* **TRY IT**: Across the records, count every line that includes "arithmetic" and give the number by itself.

* **DATASET EXTRACT**:
-- pv_equiv track=rewrite | github.com/Lobberwolf/advent-of-code-2022 | day-01/main.py | get_grouped_inventories
-- ===== SOURCE A (Python) =====
-- def get_grouped_inventories(inputs:list, separator:str) -> list:
--     grouped_inventories = []
--     inventory = []
--     for input in inputs:
--         if input != separator:
--             inventory.append(int(input))
--         else:
--             grouped_inventories.append(inventory)
--             inventory = []
--     return grouped_inventories
-- ===== SOURCE B (Python) =====
-- def get_grouped_inventories(inputs: list, separator: str) -> list:
--     nums = [int(x) for x in inputs if x != separator]
--     sep_positions = [i for i, x in enumerate(inputs) if x == separator]
--     result = []
--     start = 0
--     for k, p in enumerate(sep_positions):
--         end = p - k  # count of non-separator elements before position p
--         result.append(nums[start:end])
--         start = end
--     return result
-- ===== Notes on version B (the rewrite author's own statement) =====
-- stated objective: alternative
-- what changed: Instead of one element-by-element pass carrying a current-inventory accumulator, B parses all numbers once into a flat list, collects the separator positions, and cuts the number list by index arithmetic (group k ends at position_k - k).
import Mathlib
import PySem

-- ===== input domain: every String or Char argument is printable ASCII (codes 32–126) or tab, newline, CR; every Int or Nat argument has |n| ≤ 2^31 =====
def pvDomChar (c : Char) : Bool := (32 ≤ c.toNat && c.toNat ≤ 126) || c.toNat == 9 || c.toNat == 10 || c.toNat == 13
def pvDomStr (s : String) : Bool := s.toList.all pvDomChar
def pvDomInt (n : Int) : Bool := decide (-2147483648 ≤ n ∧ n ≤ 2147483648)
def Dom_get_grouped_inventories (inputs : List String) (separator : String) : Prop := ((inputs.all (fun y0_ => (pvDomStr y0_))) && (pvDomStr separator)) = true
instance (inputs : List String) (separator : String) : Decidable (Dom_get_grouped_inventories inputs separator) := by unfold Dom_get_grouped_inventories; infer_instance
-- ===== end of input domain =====

-- B replaces A's accumulator pass: parse all numbers once, collect separator positions, and cut the number list by index arithmetic; alternative decomposition, same cost.


-- ===== PORT A =====
-- literal port of A: one fold over the inputs with (grouped_inventories, inventory) state;
-- int(input) is PySem.Int.ofStr?; Pre_ guarantees it succeeds (Python raises ValueError otherwise)
def get_grouped_inventories (inputs : List String) (separator : String) : List (List Int) :=
  (inputs.foldl
    (fun (st : List (List Int) × List Int) input =>
      if input ≠ separator then (st.1, st.2 ++ [(PySem.Int.ofStr? input).getD 0])
      else (st.1 ++ [st.2], ([] : List Int)))
    ([], [])).1

-- ===== PORT B =====
-- literal port of B: parse all numbers once (left to right, skipping separators),
-- collect separator positions via enumerate+filter, then cut the number list:
-- group k is nums[start : p_k - k] with start the previous cut point
def get_grouped_inventories_alt (inputs : List String) (separator : String) : List (List Int) :=
  let nums : List Int :=
    (inputs.filter (fun x => !(x == separator))).map (fun x => (PySem.Int.ofStr? x).getD 0)
  let sep_positions : List Int :=
    ((PySem.List.enumerate inputs).filter (fun p => p.2 == separator)).map (fun p => p.1)
  ((PySem.List.enumerate sep_positions).foldl
    (fun (st : List (List Int) × Int) kp =>
      (st.1 ++ [PySem.List.slice nums (some st.2) (some (kp.2 - kp.1))], kp.2 - kp.1))
    ([], 0)).1

-- ===== PRECONDITION & SPEC =====
-- Pre_ excludes exactly the inputs on which Python A raises ValueError: some element
-- other than the separator that int() cannot parse (A calls int on every non-separator element).
def Pre_get_grouped_inventories (inputs : List String) (separator : String) : Prop :=
  ∀ s ∈ inputs, s ≠ separator → (PySem.Int.ofStr? s).isSome = true
instance (inputs : List String) (separator : String) : Decidable (Pre_get_grouped_inventories inputs separator) := by
  unfold Pre_get_grouped_inventories; infer_instance
def pvWitness_get_grouped_inventories : List String × String := (["1", " 2 ", "", "+3", "4", "", "5"], "")

def Spec_get_grouped_inventories (inputs : List String) (separator : String) (out : List (List Int)) : Prop := out = get_grouped_inventories_alt inputs separator
instance (inputs : List String) (separator : String) (out : List (List Int)) : Decidable (Spec_get_grouped_inventories inputs separator out) := by unfold Spec_get_grouped_inventories; infer_instance

-- ===== CLAIM (what is proved, stated in full; the proofs are below) =====
def Claim_equal_get_grouped_inventories : Prop := ∀ (inputs : List String) (separator : String), Dom_get_grouped_inventories inputs separator → Pre_get_grouped_inventories inputs separator → Spec_get_grouped_inventories inputs separator (get_grouped_inventories inputs separator)
-- ===== LEMMAS AND PROOFS =====

-- the parsed value of one element
def pvParse (s : String) : Int := (PySem.Int.ofStr? s).getD 0

-- reference recursion both ports are shown to satisfy
def pvSpec (sep : String) : List String → List (List Int)
  | [] => []
  | x :: xs =>
      if x = sep then [] :: pvSpec sep xs
      else match pvSpec sep xs with
           | [] => []
           | g :: gs => (pvParse x :: g) :: gs

-- ---- A side ----
theorem pvA_loop (sep : String) (inputs : List String) :
    ∀ (g : List (List Int)) (inv : List Int),
      (inputs.foldl
        (fun (st : List (List Int) × List Int) input =>
          if input ≠ sep then (st.1, st.2 ++ [(PySem.Int.ofStr? input).getD 0])
          else (st.1 ++ [st.2], ([] : List Int)))
        (g, inv)).1
      = g ++ (match pvSpec sep inputs with
              | [] => []
              | h :: t => (inv ++ h) :: t) := by
  induction inputs with
  | nil => intro g inv; simp [pvSpec]
  | cons x xs ih =>
    intro g inv
    simp only [List.foldl_cons]
    by_cases hx : x = sep
    · rw [if_neg (fun h => h hx), ih]
      simp only [pvSpec, if_pos hx]
      cases pvSpec sep xs <;> simp
    · rw [if_pos hx, ih]
      simp only [pvSpec, if_neg hx]
      cases pvSpec sep xs <;> simp [pvParse]

-- ---- B side ----
-- the fold of B, abstracted over the accumulator and start; pairs are (k, p) from enumerate
def pvSegs (nums : List Int) (pairs : List (Int × Int)) (acc : List (List Int)) (start : Int) : List (List Int) :=
  (pairs.foldl
    (fun (st : List (List Int) × Int) kp =>
      (st.1 ++ [PySem.List.slice nums (some st.2) (some (kp.2 - kp.1))], kp.2 - kp.1))
    (acc, start)).1

theorem pvSegs_nil (nums : List Int) (acc : List (List Int)) (start : Int) :
    pvSegs nums [] acc start = acc := rfl

theorem pvSegs_cons (nums : List Int) (q : Int × Int) (pairs : List (Int × Int))
    (acc : List (List Int)) (start : Int) :
    pvSegs nums (q :: pairs) acc start
      = pvSegs nums pairs
          (acc ++ [PySem.List.slice nums (some start) (some (q.2 - q.1))]) (q.2 - q.1) := rfl

theorem pvSegs_acc (nums : List Int) (pairs : List (Int × Int)) :
    ∀ acc start, pvSegs nums pairs acc start = acc ++ pvSegs nums pairs [] start := by
  induction pairs with
  | nil => intro acc start; simp [pvSegs_nil]
  | cons q rest ih =>
    intro acc start
    rw [pvSegs_cons, pvSegs_cons, ih, ih (([] : List (List Int)) ++ _)]
    simp

-- shifting both components of every pair leaves the cut points p - k unchanged
theorem pvSegs_shift_both (nums : List Int) (pairs : List (Int × Int)) :
    ∀ acc start,
      pvSegs nums (pairs.map (fun q => (q.1 + 1, q.2 + 1))) acc start
        = pvSegs nums pairs acc start := by
  induction pairs with
  | nil => intro acc start; rfl
  | cons q rest ih =>
    intro acc start
    rw [List.map_cons, pvSegs_cons, pvSegs_cons]
    have h : q.2 + 1 - (q.1 + 1) = q.2 - q.1 := by ring
    simp only [h]
    exact ih _ _

theorem pvSlice_cons_succ {α : Type} (x : α) (xs : List α) (a b : Int) (ha : 0 ≤ a) (hb : 0 ≤ b) :
    PySem.List.slice (x :: xs) (some (a + 1)) (some (b + 1)) = PySem.List.slice xs (some a) (some b) := by
  rw [PySem.List.slice_toNat (x :: xs) (by omega) (by omega), PySem.List.slice_toNat xs ha hb]
  have h1 : (a + 1).toNat = a.toNat + 1 := by omega
  have h2 : (b + 1).toNat = b.toNat + 1 := by omega
  rw [h1, h2]
  simp

-- shifting only the positions (a new non-separator element in front) shifts every cut by one
theorem pvSegs_shift_snd (v : Int) (nums : List Int) (pairs : List (Int × Int))
    (hpos : ∀ q ∈ pairs, 0 ≤ q.2 - q.1) :
    ∀ (a : Int), 0 ≤ a → ∀ acc,
      pvSegs (v :: nums) (pairs.map (fun q => (q.1, q.2 + 1))) acc (a + 1)
        = pvSegs nums pairs acc a := by
  induction pairs with
  | nil => intro a _ acc; rfl
  | cons q rest ih =>
    intro a ha acc
    have hq : 0 ≤ q.2 - q.1 := hpos q (by simp)
    have hrest : ∀ r ∈ rest, 0 ≤ r.2 - r.1 := fun r hr => hpos r (by simp [hr])
    rw [List.map_cons, pvSegs_cons, pvSegs_cons]
    have h : (q.2 + 1) - q.1 = (q.2 - q.1) + 1 := by ring
    simp only [h]
    rw [pvSlice_cons_succ v nums a (q.2 - q.1) ha hq]
    exact ih hrest (q.2 - q.1) (by omega) _

-- separator-position lists
def pvIdx (sep : String) (xs : List String) : List Int :=
  ((PySem.List.enumerate xs).filter (fun p => p.2 == sep)).map (fun p => p.1)

-- the parsed non-separator elements
def pvNums (sep : String) (xs : List String) : List Int :=
  (xs.filter (fun x => !(x == sep))).map (fun x => (PySem.Int.ofStr? x).getD 0)

theorem pvNums_cons (sep x : String) (xs : List String) :
    pvNums sep (x :: xs)
      = (if x = sep then [] else [(PySem.Int.ofStr? x).getD 0]) ++ pvNums sep xs := by
  by_cases hx : x = sep <;> simp [pvNums, hx]

theorem pvEnumerate_shift {α : Type} (xs : List α) :
    ∀ s : Int, PySem.List.enumerate xs (s + 1)
      = (PySem.List.enumerate xs s).map (fun p => (p.1 + 1, p.2)) := by
  induction xs with
  | nil => intro s; simp [PySem.List.enumerate_nil]
  | cons x t ih =>
    intro s
    rw [PySem.List.enumerate_cons, PySem.List.enumerate_cons]
    simp only [List.map_cons]
    rw [ih (s + 1)]

theorem pvEnumerate_map {α β : Type} (f : α → β) (xs : List α) :
    ∀ s : Int, PySem.List.enumerate (xs.map f) s
      = (PySem.List.enumerate xs s).map (fun p => (p.1, f p.2)) := by
  induction xs with
  | nil => intro s; simp [PySem.List.enumerate_nil]
  | cons x t ih =>
    intro s
    rw [List.map_cons, PySem.List.enumerate_cons, PySem.List.enumerate_cons]
    simp only [List.map_cons]
    rw [ih (s + 1)]

theorem pvIdx_cons (sep : String) (x : String) (xs : List String) :
    pvIdx sep (x :: xs)
      = (if x = sep then [(0 : Int)] else []) ++ (pvIdx sep xs).map (· + 1) := by
  simp only [pvIdx, PySem.List.enumerate_cons]
  rw [show (0 : Int) + 1 = 0 + 1 from rfl, pvEnumerate_shift xs 0]
  by_cases hx : x = sep <;>
    simp [hx, List.filter_map, List.map_map, Function.comp_def]

theorem pvIdx_pos (sep : String) (xs : List String) : ∀ i ∈ pvIdx sep xs, 0 ≤ i := by
  intro i hi
  simp only [pvIdx, List.mem_map, List.mem_filter] at hi
  obtain ⟨p, ⟨hp, _⟩, rfl⟩ := hi
  rw [PySem.List.mem_enumerate_iff] at hp
  obtain ⟨k, hk, rfl⟩ := hp
  simp

theorem pvIdx_sorted (sep : String) (xs : List String) :
    (pvIdx sep xs).Pairwise (· < ·) := by
  rw [pvIdx, List.pairwise_map]
  exact (PySem.List.pairwise_lt_enumerate xs 0).filter _

-- in enumerate of a strictly increasing list bounded below by the start, p - k stays nonnegative
theorem pvEnum_le (P : List Int) :
    ∀ a : Int, P.Pairwise (· < ·) → (∀ i ∈ P, a ≤ i) →
      ∀ q ∈ PySem.List.enumerate P a, 0 ≤ q.2 - q.1 := by
  induction P with
  | nil => intro a _ _ q hq; simp [PySem.List.enumerate_nil] at hq
  | cons b rest ih =>
    intro a hpw hlb q hq
    rw [PySem.List.enumerate_cons] at hq
    rcases List.mem_cons.mp hq with h | h
    · subst h; have := hlb b (by simp); simp; omega
    · refine ih (a + 1) hpw.of_cons ?_ q h
      intro i hi
      have h1 := List.rel_of_pairwise_cons hpw hi
      have h2 := hlb b (by simp)
      omega

-- arithmetic helpers for the cut points
theorem pvSub0 (b : Int) : b - 0 = b := by ring

theorem pvSlice00 (nums : List Int) :
    PySem.List.slice nums (some (0 : Int)) (some (0 : Int)) = [] := by
  rw [PySem.List.slice_toNat nums le_rfl le_rfl]; simp

-- B's value satisfies the reference recursion
theorem pvB_eq_spec (sep : String) (inputs : List String) :
    pvSegs (pvNums sep inputs) (PySem.List.enumerate (pvIdx sep inputs) 0) [] 0
      = pvSpec sep inputs := by
  induction inputs with
  | nil => simp [pvIdx, pvSegs_nil, pvSpec, PySem.List.enumerate_nil]
  | cons x xs ih =>
    rw [pvIdx_cons, pvNums_cons, pvSpec]
    have hpos := pvIdx_pos sep xs
    have hsorted := pvIdx_sorted sep xs
    by_cases hx : x = sep
    · rw [if_pos hx, if_pos hx, if_pos hx, List.singleton_append, List.nil_append,
          PySem.List.enumerate_cons, pvSegs_cons]
      simp only [pvSub0]
      rw [pvSlice00, pvEnumerate_shift, pvEnumerate_map, List.map_map]
      rw [show ((fun p : Int × Int => (p.1 + 1, p.2)) ∘ fun p : Int × Int => (p.1, p.2 + 1))
            = (fun q : Int × Int => (q.1 + 1, q.2 + 1)) from funext fun q => rfl]
      rw [pvSegs_shift_both, pvSegs_acc, ih]
      simp
    · rw [if_neg hx, if_neg hx, if_neg hx, List.nil_append, List.singleton_append,
          pvEnumerate_map]
      cases hP : pvIdx sep xs with
      | nil =>
        rw [hP] at ih
        rw [PySem.List.enumerate_nil] at ih ⊢
        rw [pvSegs_nil] at ih
        rw [List.map_nil, pvSegs_nil, ← ih]
      | cons b r =>
        rw [hP] at ih hpos hsorted
        rw [PySem.List.enumerate_cons] at ih ⊢
        have hb : 0 ≤ b := hpos b (by simp)
        have hrpos : ∀ p ∈ PySem.List.enumerate r (0 + 1), 0 ≤ p.2 - p.1 := by
          refine pvEnum_le r (0 + 1) hsorted.of_cons ?_
          intro i hi
          have h1 := List.rel_of_pairwise_cons hsorted hi
          omega
        have hXS : pvSpec sep xs
            = PySem.List.slice (pvNums sep xs) (some (0 : Int)) (some b)
              :: pvSegs (pvNums sep xs) (PySem.List.enumerate r (0 + 1)) [] b := by
          rw [← ih, pvSegs_cons]
          simp only [pvSub0]
          rw [pvSegs_acc]
          simp
        rw [hXS, List.map_cons, pvSegs_cons]
        simp only [pvSub0]
        have hsl : PySem.List.slice ((PySem.Int.ofStr? x).getD 0 :: pvNums sep xs)
              (some (0 : Int)) (some (b + 1))
            = (PySem.Int.ofStr? x).getD 0
              :: PySem.List.slice (pvNums sep xs) (some (0 : Int)) (some b) := by
          rw [PySem.List.slice_toNat _ (by omega) (by omega),
              PySem.List.slice_toNat _ le_rfl hb]
          have h1 : (b + 1).toNat = b.toNat + 1 := by omega
          simp [h1]
        rw [hsl, pvSegs_shift_snd _ _ _ hrpos b hb, pvSegs_acc]
        simp [pvParse]

theorem pvAlt_eq (inputs : List String) (sep : String) :
    get_grouped_inventories_alt inputs sep
      = pvSegs (pvNums sep inputs) (PySem.List.enumerate (pvIdx sep inputs) 0) [] 0 := rfl

-- ===== VERDICT (by name: the statement is the Claim_ definition above) =====
theorem get_grouped_inventories_spec : Claim_equal_get_grouped_inventories := by
  intro inputs sep _ _
  show get_grouped_inventories inputs sep = get_grouped_inventories_alt inputs sep
  rw [pvAlt_eq, pvB_eq_spec]
  unfold get_grouped_inventories
  rw [pvA_loop sep inputs [] []]
  cases h : pvSpec sep inputs <;> simp
def align_strings_py_alt (s1 : String) (s2 : String) : List (String × String) :=
  let l1 := s1.toList
  let l2 := s2.toList
  let m := l1.length
  let n := l2.length
  if m = n then
    (l1.zip l2).map (fun p => (String.ofList [p.1], String.ofList [p.2]))
  else
    let st := pvFillB l1 l2
    (pvWalkB l1 l2 st.2 (m+n) m n []).reverse

-- ===== PRECONDITION & SPEC =====
def Spec_align_strings_py (s1 : String) (s2 : String) (out : List (String × String)) : Prop := out = align_strings_py_alt s1 s2
instance (s1 : String) (s2 : String) (out : List (String × String)) : Decidable (Spec_align_strings_py s1 s2 out) := by unfold Spec_align_strings_py; infer_instance

-- ===== CLAIM (what is proved, stated in full; the proofs are below) =====
def Claim_equal_align_strings_py : Prop := ∀ (s1 : String) (s2 : String), Dom_align_strings_py s1 s2 → Spec_align_strings_py s1 s2 (align_strings_py s1 s2)

-- ===== LEMMAS AND PROOFS =====

-- the mathematical edit-distance recurrence both fills compute
def pvD (l1 l2 : List Char) : Nat → Nat → Nat
  | 0, j => j
  | i+1, 0 => i+1
  | i+1, j+1 =>
    if l1.getD i ' ' = l2.getD j ' ' then pvD l1 l2 i j
    else 1 + min (min (pvD l1 l2 i (j+1)) (pvD l1 l2 (i+1) j)) (pvD l1 l2 i j)
  termination_by i j => (i, j)

-- A's backtrack emission sequence (head = first pair appended, i.e. the one nearest (m,n))
def pvTrace (l1 l2 : List Char) : Nat → Nat → List (String × String)
  | 0, 0 => []
  | i+1, 0 => (String.ofList [l1.getD i ' '], "") :: pvTrace l1 l2 i 0
  | 0, j+1 => ("", String.ofList [l2.getD j ' ']) :: pvTrace l1 l2 0 j
  | i+1, j+1 =>
    if l1.getD i ' ' = l2.getD j ' ' ∨ pvD l1 l2 (i+1) (j+1) = pvD l1 l2 i j + 1 then
      (String.ofList [l1.getD i ' '], String.ofList [l2.getD j ' ']) :: pvTrace l1 l2 i j
    else if pvD l1 l2 (i+1) (j+1) = pvD l1 l2 i (j+1) + 1 then
      (String.ofList [l1.getD i ' '], "") :: pvTrace l1 l2 i (j+1)
    else
      ("", String.ofList [l2.getD j ' ']) :: pvTrace l1 l2 (i+1) j
  termination_by i j => (i, j)

-- the move B's fill records at each cell
def pvMove (l1 l2 : List Char) : Nat → Nat → Char
  | _, 0 => 'U'
  | 0, _+1 => 'L'
  | i+1, j+1 =>
    if l1.getD i ' ' = l2.getD j ' ' then 'D'
    else if pvD l1 l2 (i+1) (j+1) = pvD l1 l2 i j + 1 then 'D'
    else if pvD l1 l2 (i+1) (j+1) = pvD l1 l2 i (j+1) + 1 then 'U'
    else 'L'

-- --- generic list get/set helpers ---

theorem pvGetD_set_self {α : Type} (l : List α) (i : Nat) (v d : α) (h : i < l.length) :
    (l.set i v).getD i d = v := by
  simp [List.getD_eq_getElem?_getD, h]
-- pv_equiv track=rewrite | github.com/madofficer/algorithms | Algorithms_n_DataStructures/two_ptrs/CoprimeRange.py | findMinimumLength
-- ===== SOURCE A (Python) =====
-- import math
--
-- def findMinimumLength(a):
--     n = len(a)
--     dp = [[0] * n for _ in range(n)]
--
--     gcd = a[0]
--     for i in range(1, n):
--         gcd = math.gcd(gcd, a[i])
--
--     if gcd != 1:
--         return -1
--
--     for i in range(n):
--         dp[i][i] = 1
--
--     for length in range(2, n + 1):
--         for i in range(n - length + 1):
--             j = i + length - 1
--             g = math.gcd(a[i], a[j])
--             if g == 1:
--                 dp[i][j] = 2
--             else:
--                 dp[i][j] = float('inf')
--                 for k in range(i, j):
--                     dp[i][j] = min(dp[i][j], dp[i][k] + dp[k + 1][j])
--
--     return dp[0][n - 1]
-- ===== SOURCE B (Python) =====
-- import math
--
-- def findMinimumLength(a):
--     n = len(a)
--     g = 0
--     for x in a:
--         g = math.gcd(g, x)
--     if g != 1:
--         return -1
--     # f[t] = minimal cost to cover prefix a[0:t]; blocks are singletons (cost 1)
--     # or segments with coprime endpoints (cost 2)
--     f = [0] * (n + 1)
--     for j in range(n):
--         best = f[j] + 1
--         for l in range(j):
--             if math.gcd(a[l], a[j]) == 1:
--                 if f[l] + 2 < best:
--                     best = f[l] + 2
--         f[j + 1] = best
--     return f[n]
-- ===== Notes on version B (the rewrite author's own statement) =====
-- stated objective: faster
-- what changed: Replaces A's O(n^3) interval DP dp[i][j] over all split points by a one-dimensional prefix DP f[t] whose last block is either a singleton (cost 1) or a segment [l..j] with coprime endpoints (cost 2), giving O(n^2) gcd computations instead of O(n^3) cells-with-inner-scan.
-- intended difference: On the single-element list [-1], A returns -1 because it tests its raw first element against 1 instead of the gcd, while B returns 1, the intended value: gcd(-1) = 1 and the one-block partition has length 1. — e.g. on findMinimumLength([-1]): A returns -1, B returns 1
import Mathlib
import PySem

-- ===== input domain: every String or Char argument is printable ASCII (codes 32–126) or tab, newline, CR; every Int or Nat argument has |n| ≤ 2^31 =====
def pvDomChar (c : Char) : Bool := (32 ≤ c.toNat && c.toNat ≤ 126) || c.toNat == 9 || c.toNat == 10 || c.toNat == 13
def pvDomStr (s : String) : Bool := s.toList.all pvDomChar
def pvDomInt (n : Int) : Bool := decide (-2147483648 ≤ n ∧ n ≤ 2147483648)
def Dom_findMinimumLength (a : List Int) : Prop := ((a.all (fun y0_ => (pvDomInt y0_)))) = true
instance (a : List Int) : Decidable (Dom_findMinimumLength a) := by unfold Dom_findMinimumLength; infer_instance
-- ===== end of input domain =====

-- B replaces A's O(n^3) interval DP over segments by a one-dimensional prefix DP
-- (last block is a singleton or a coprime-endpoint segment), measurably faster.

-- ===== PORT A =====
-- dp is Python's n×n list of lists; mget/mset are a[i][j] reads/writes (indices are
-- always in range where A uses them, so List.getD/List.set are exact here).
def mget (m : List (List Int)) (i j : Nat) : Int := (m.getD i []).getD j 0
def mset (m : List (List Int)) (i j : Nat) (x : Int) : List (List Int) :=
  m.set i ((m.getD i []).set j x)
-- Python's dp[i][j] = float('inf'); then min(...): none plays inf; the k-loop is
-- nonempty whenever the cell is written (length ≥ 2), so the inf never survives.
def minOpt (m : Option Int) (x : Int) : Option Int :=
  some (match m with | none => x | some y => min y x)

def findMinimumLength (a : List Int) : Int :=
  let n := a.length
  let dp0 : List (List Int) := List.replicate n (List.replicate n 0)
  -- gcd loop over range(1, n); Python's reads are in range (Pre_ excludes the empty list)
  let g : Int := (List.range' 1 (n - 1)).foldl (fun g i => (Int.gcd g (a.getD i 0) : Int)) (a.getD 0 0)
  if g ≠ 1 then -1
  else
    let dp1 := (List.range n).foldl (fun dp i => mset dp i i 1) dp0
    let dp2 := (List.range' 2 (n - 1)).foldl (fun dp len =>
        (List.range (n - len + 1)).foldl (fun dp i =>
          let j := i + len - 1
          if (Int.gcd (a.getD i 0) (a.getD j 0) : Int) = 1 then mset dp i j 2
          else
            let m := (List.range' i (j - i)).foldl
                (fun m k => minOpt m (mget dp i k + mget dp (k + 1) j)) none
            mset dp i j (m.getD 0)) dp) dp1
    mget dp2 0 (n - 1)

-- ===== PORT B =====
def findMinimumLength_alt (a : List Int) : Int :=
  let n := a.length
  let g : Int := a.foldl (fun g x => (Int.gcd g x : Int)) 0
  if g ≠ 1 then -1
  else
    -- f[t] = minimal cost of the prefix a[0:t]; f = [0]*(n+1)
    let f := (List.range n).foldl (fun f j =>
      let best := f.getD j 0 + 1
      let best := (List.range j).foldl (fun best l =>
        if (Int.gcd (a.getD l 0) (a.getD j 0) : Int) = 1 then
          (if f.getD l 0 + 2 < best then f.getD l 0 + 2 else best)
        else best) best
      f.set (j + 1) best) (List.replicate (n + 1) 0)
    f.getD n 0

-- ===== PRECONDITION & SPEC =====
-- Pre_ excludes only the empty list, on which A raises IndexError reading the first element.
def Pre_findMinimumLength (a : List Int) : Prop := a ≠ []
instance (a : List Int) : Decidable (Pre_findMinimumLength a) := by
  unfold Pre_findMinimumLength; infer_instance
def pvWitness_findMinimumLength : List Int := [1]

* **ANSWER TO THIS TASK**: 3